Si se quiere se puede. Nona Hernández González, de Breña Alta, tiene tiempo para atender a sus mellizos recién nacidos y también para acoger en su casa a la niña saharaui Daija, que veranea en su casa desde hace tres años en el marco del programa Vacaciones en paz. “Con la ayuda de mi abuela, que la trajo la primera vez, la llevamos a la piscina, a la playa, al cine, al dentista, al oculista y a donde podemos, aunque este año tengo un poquito menos de tiempo por los niños”, ha señalado Nona a La Palma Ahora, ante la atenta mirada de Daija, que disfruta de un helado.

El programa Vacaciones en paz hace posible que en los meses estivales miles de niños y niñas saharauis de los campamentos de refugiados de Tinduf (Argelia) sean acogidos temporalmente por familias españolas. Los menores llegaron a Canarias el pasado 8 de julio y permanecerán en el Archipiélago hasta los primeros días de septiembre. La Asociación de Amigos del Pueblo Saharahui Elías Martín de La Palma ha logrado que este año pasen el verano en la Isla un total de 11 niños y niñas, acogidos por familias de los municipios de Breña Alta, Santa Cruz de La Palma, Barlovento, Puntallana, El Paso y Tazacorte. La coordinadora de la asociación, Celia Fernández, ha reconocido a este digital que se ha producido “un bajón” en el número de familias de acogida y hace un llamamiento a participar en esta causa solidaria.

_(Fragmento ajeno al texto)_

theorem sizeR_eq (a : List Int) (j : Nat) (h1 : 1 ≤ j) (h2 : j < a.length) :
    pvLsp (a.reverse.map (fun x => 1 - x)) (a.length - 1 - j) =
      (if pvT a a.length < pvT a j then (a.length : Int) - ((j : Nat) : Int)
       else
         if (pvGPI a (pvT a j - 1) a.length).getD ((j : Nat) : Int) > ((j : Nat) : Int)
         then (pvGPI a (pvT a j - 1) a.length).getD ((j : Nat) : Int) - ((j : Nat) : Int)
         else 0) := by
  set c := a.reverse.map (fun x => 1 - x) with hcdef
  have hm1 : a.length - 1 - j + 1 = a.length - j := by omega
  have hSc : pvS c (a.length - j) = pvT a a.length - pvT a j := by
    rw [hcdef, pvS_c a (a.length - j) (by omega),
      show a.length - (a.length - j) = j from by omega]
  unfold pvLsp
  simp only [hm1, hSc]
  by_cases hneg : pvT a a.length - pvT a j < 0
  · rw [if_pos hneg, if_pos (by omega)]
    omega
  · rw [if_neg hneg, if_neg (by omega)]
    cases hF : pvFP c (pvT a a.length - pvT a j + 1) (a.length - j) with
    | some m' =>
      obtain ⟨hm'1, hm'2, hm'3⟩ := (pvFP_some_iff c _ (a.length - j) m').mp hF
      have hm'0 : 1 ≤ m' := by
        rcases Nat.eq_zero_or_pos m' with hz | hp
        · rw [hz, pvS_zero] at hm'2
          omega
        · exact hp
      have hTk0 : pvT a (a.length - m') = pvT a j - 1 := by
        have hh := pvS_c a m' (by omega)
        rw [← hcdef] at hh
        rw [hh] at hm'2
        omega
      have hGP : pvGP a (pvT a j - 1) a.length = some (a.length - m') := by
        rw [pvGP_some_iff]
        refine ⟨by omega, hTk0, ?_⟩
        intro k' hk' hgt hTk'
        have hm'' : a.length - k' < m' := by omega
        apply hm'3 (a.length - k') hm''
        have hh := pvS_c a (a.length - k') (by omega)
        rw [← hcdef] at hh
        rw [hh, show a.length - (a.length - k') = k' from by omega, hTk']
        ring
      unfold pvGPI
      rw [hGP]
      simp only [Option.map_some, Option.getD_some]
      have hk0j : j < a.length - m' := by
        rcases Nat.lt_or_ge j (a.length - m') with hlt | hge2
        · exact hlt
        · have heq : a.length - m' = j := by omega
          rw [heq] at hTk0
          omega
      rw [if_pos (by omega)]
      omega
    | none =>
      have hnone := (pvFP_none_iff c _ (a.length - j)).mp hF
      have hnoocc : ∀ k', j ≤ k' → k' ≤ a.length → pvT a k' ≠ pvT a j - 1 := by
        intro k' hk1 hk2 hTk'
        have hm' : a.length - k' ≤ a.length - j := by omega
        apply hnone (a.length - k') hm'
        have hh := pvS_c a (a.length - k') (by omega)
        rw [← hcdef] at hh
        rw [hh, show a.length - (a.length - k') = k' from by omega, hTk']
        ring
      unfold pvGPI
      cases hG : pvGP a (pvT a j - 1) a.length with
      | none => simp
      | some kg =>
        obtain ⟨hkg1, hkg2, hkg3⟩ := (pvGP_some_iff a _ a.length kg).mp hG
        have hkgj : kg < j := by
          by_contra hh
          push_neg at hh
          exact hnoocc kg hh hkg1 hkg2
        simp only [Option.map_some, Option.getD_some]
        rw [if_neg (by omega)]
-- pv_equiv track=rewrite | github.com/IsaacChan228/COMP5511_group21 | minimax.py | vertical_weight
-- ===== SOURCE A (Python) =====
-- def add_arrays(arr1, arr2):
--     return [arr1[i] + arr2[i] for i in range(len(arr1))]
--
-- def vertical_weight(game_board, side):
--     rows = len(game_board)
--     cols = len(game_board[0])
--     total_array = [0, 0, 0, 0]
--
--     for col in range(cols):
--         # minus 3 to ensure the calculation is within the board limits
--         for row in range(rows - 3):
--             window = [game_board[row + i][col] for i in range(4)]
--             total_array = add_arrays(total_array, window_calculation(window, side))
--
--     return total_array
--
-- def window_calculation(window, side):
--     opponent = 1 if side == 2 else 2
--
--     # Count player piece, opponent piece, and empty spaces in the window
--     player_pieces = window.count(side)
--     opponent_pieces = window.count(opponent)
--     empty_spaces = window.count(0)
--
--     # Initialize the array to store the number of match cases
--     # [4-piece, 3-piece, 2-piece, opponent 3-piece]
--     result = [0, 0, 0, 0]
--
--     # 4 piece in a row: Winning move
--     if player_pieces == 4:
--         result[0] += 1
--
--     # 3 piece in a row & 1 empty cell: 1 move away from winning
--     elif player_pieces == 3 and empty_spaces == 1:
--         result[1] += 1
--
--     # 2 piece in a row & 2 empty cell: 2 move away from winning
--     elif player_pieces == 2 and empty_spaces == 2:
--         result[2] += 1
--
--     # 3 oppenent piece in a row & 1 empty cell: 1 move away from losing
--     elif opponent_pieces == 3 and empty_spaces == 1:
--         result[3] += 1
--
--     return result
-- ===== SOURCE B (Python) =====
-- def _bucket(p, o, e):
--     # classification index, same precedence as the original elif chain; -1 = no bucket
--     if p == 4:
--         return 0
--     if p == 3 and e == 1:
--         return 1
--     if p == 2 and e == 2:
--         return 2
--     if o == 3 and e == 1:
--         return 3
--     return -1
--
-- def vertical_weight(game_board, side):
--     rows = len(game_board)
--     cols = len(game_board[0])
--     opponent = 1 if side == 2 else 2
--     total = [0, 0, 0, 0]
--     if rows >= 4:
--         for col in range(cols):
--             # seed running tallies over the first window of this column
--             p = o = e = 0
--             for i in range(4):
--                 v = game_board[i][col]
--                 if v == side:
--                     p += 1
--                 if v == opponent:
--                     o += 1
--                 if v == 0:
--                     e += 1
--             k = _bucket(p, o, e)
--             if k >= 0:
--                 total[k] += 1
--             # slide the window down, updating tallies incrementally
--             for row in range(1, rows - 3):
--                 u = game_board[row - 1][col]
--                 v = game_board[row + 3][col]
--                 if u == side:
--                     p -= 1
--                 if u == opponent:
--                     o -= 1
--                 if u == 0:
--                     e -= 1
--                 if v == side:
--                     p += 1
--                 if v == opponent:
--                     o += 1
--                 if v == 0:
--                     e += 1
--                 k = _bucket(p, o, e)
--                 if k >= 0:
--                     total[k] += 1
--     return total
-- ===== Notes on version B (the rewrite author's own statement) =====
-- stated objective: faster
-- what changed: B replaces each window's list construction and three .count() scans by per-column running tallies (player/opponent/empty) seeded on the first four cells and updated incrementally while sliding down, bumping one bucket of the total per window; the rows>=4 guard skips columns with no windows.
import Mathlib
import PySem
theorem pvCB_shift (t : List (Int × Int × String × Int)) :
    ∀ a b : Int, pvCB (a + b) t = (pvCB b t).map (a + ·) := by
  induction t with
  | nil => intro a b; rfl
  | cons e rest ih =>
    intro a b
    simp only [pvCB, List.map_cons, List.cons.injEq, true_and]
    rw [add_assoc, ih]

theorem pvCB_le (t : List (Int × Int × String × Int)) (hpos : ∀ e ∈ t, 0 < e.2.2.2) :
    ∀ a : Int, ∀ c ∈ pvCB a t, a ≤ c := by
  induction t with
  | nil => intro a c hc; simp [pvCB] at hc
  | cons e rest ih =>
    intro a c hc
    simp only [pvCB, List.mem_cons] at hc
    rcases hc with h | h
    · omega
    · have he : 0 < e.2.2.2 := hpos e (by simp)
      have := ih (fun x hx => hpos x (by simp [hx])) (a + e.2.2.2) c h
      omega

-- A's scan equals the prefix of the table cut at the count of cumulative thresholds below z
theorem pvGoA_eq_prefix (t : List (Int × Int × String × Int)) (hpos : ∀ e ∈ t, 0 < e.2.2.2) :
    ∀ z : Int, pvGoA z t =
      (t.take ((pvCB 0 t).countP (fun c => decide (c < z)))).flatMap pvExpandA := by
  induction t with
  | nil => intro z; rfl
  | cons e rest ih =>
    intro z
    have hposr : ∀ x ∈ rest, 0 < x.2.2.2 := fun x hx => hpos x (by simp [hx])
    have he : 0 < e.2.2.2 := hpos e (by simp)
    have hcount : (pvCB 0 (e :: rest)).countP (fun c => decide (c < z)) =
        (if 0 < z then 1 else 0) + (pvCB 0 rest).countP (fun c => decide (c < z - e.2.2.2)) := by
      have hcb : pvCB (0 + e.2.2.2) rest = (pvCB 0 rest).map (fun x => e.2.2.2 + x) := by
        have h := pvCB_shift rest e.2.2.2 0
        simpa [add_comm] using h
      rw [show pvCB 0 (e :: rest) = 0 :: pvCB (0 + e.2.2.2) rest from rfl,
        List.countP_cons, hcb, List.countP_map]
      have hfun : ((fun c => decide (c < z)) ∘ fun x => e.2.2.2 + x) =
          (fun c => decide (c < z - e.2.2.2)) := by
        funext c; simp only [Function.comp_apply, decide_eq_decide]; omega
      rw [hfun]
      by_cases hz : 0 < z <;> simp [hz] <;> omega
    by_cases hz : z ≤ 0
    · have h0 : (pvCB 0 rest).countP (fun c => decide (c < z - e.2.2.2)) = 0 := by
        apply List.countP_eq_zero.mpr
        intro c hc
        have := pvCB_le rest hposr 0 c hc
        simp only [decide_eq_true_eq]; omega
      rw [pvGoA_nonpos z _ hz, hcount, h0]
      simp [show ¬ (0:Int) < z from by omega]
    · rw [hcount]
      simp only [if_pos (show (0:Int) < z from by omega)]
      have htake : (e :: rest).take (1 + (pvCB 0 rest).countP (fun c => decide (c < z - e.2.2.2)))
          = e :: rest.take ((pvCB 0 rest).countP (fun c => decide (c < z - e.2.2.2))) := by
        rw [Nat.add_comm]; rfl
      rw [htake]
      simp only [pvGoA, List.flatMap_cons]
      rw [if_neg (by omega)]
      congr 1
      by_cases hle : z ≤ e.2.2.2
      · have hmin : min z e.2.2.2 = z := by omega
        rw [hmin, sub_self, pvGoA_nonpos 0 rest le_rfl]
        have h0 : (pvCB 0 rest).countP (fun c => decide (c < z - e.2.2.2)) = 0 := by
          apply List.countP_eq_zero.mpr
          intro c hc
          have := pvCB_le rest hposr 0 c hc
          simp only [decide_eq_true_eq]; omega
        rw [h0]; rfl
      · have hmin : min z e.2.2.2 = e.2.2.2 := by omega
        rw [hmin, ih hposr (z - e.2.2.2)]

“Cada familia tiene sus circunstancias y todo el mundo no puede acoger, pero te enriquece y empiezas a valorar cosas que antes no valorabas”, subraya Nona, quien lamenta que este sea el último año que va a poder disfrutar de Daija. “Esta es la tercera vez que viene a casa y ya no podrá volver, así que sentimos nostalgia porque no verla el año que viene será muy duro”, afirma. “Los veranos en La Palma para ella es una gran ilusión, una alegría, ir a la playa, disfrutar con las familias, conocer otros niños… En estos tres años Daija ha aprendido a bailar, porque yo tengo una escuela de danza, ha aprendido otro tipo de cultura gastronómica, hemos ido al cine, ha conocido cosas que no hay en su país”, cuenta Nona con satisfacción. “Ir a la playa, algo tan habitual para nosotros, ella le da mucho valor, y a la comida, porque allí tienen una alimentación muy básica; aquí probó por primera vez la sandía o las piñas de maíz”, dice.

“Los veranos en La Palma me los he pasado muy bien, lo que más me gustó cuando llegué fue la piscina”, recuerda Daija, quien reconoce que a pesar de que las estancias en La Palma han sido maravillosas, la familia le tira. “Tengo cuatro hermanos, y uno no lo conozco, solo lo he visto en fotos, porque nació cuando yo ya estaba en La Palma; le hemos puesto de nombre Nona”, cuenta Daija con una sonrisa, y asegura que quiere ser “doctora”.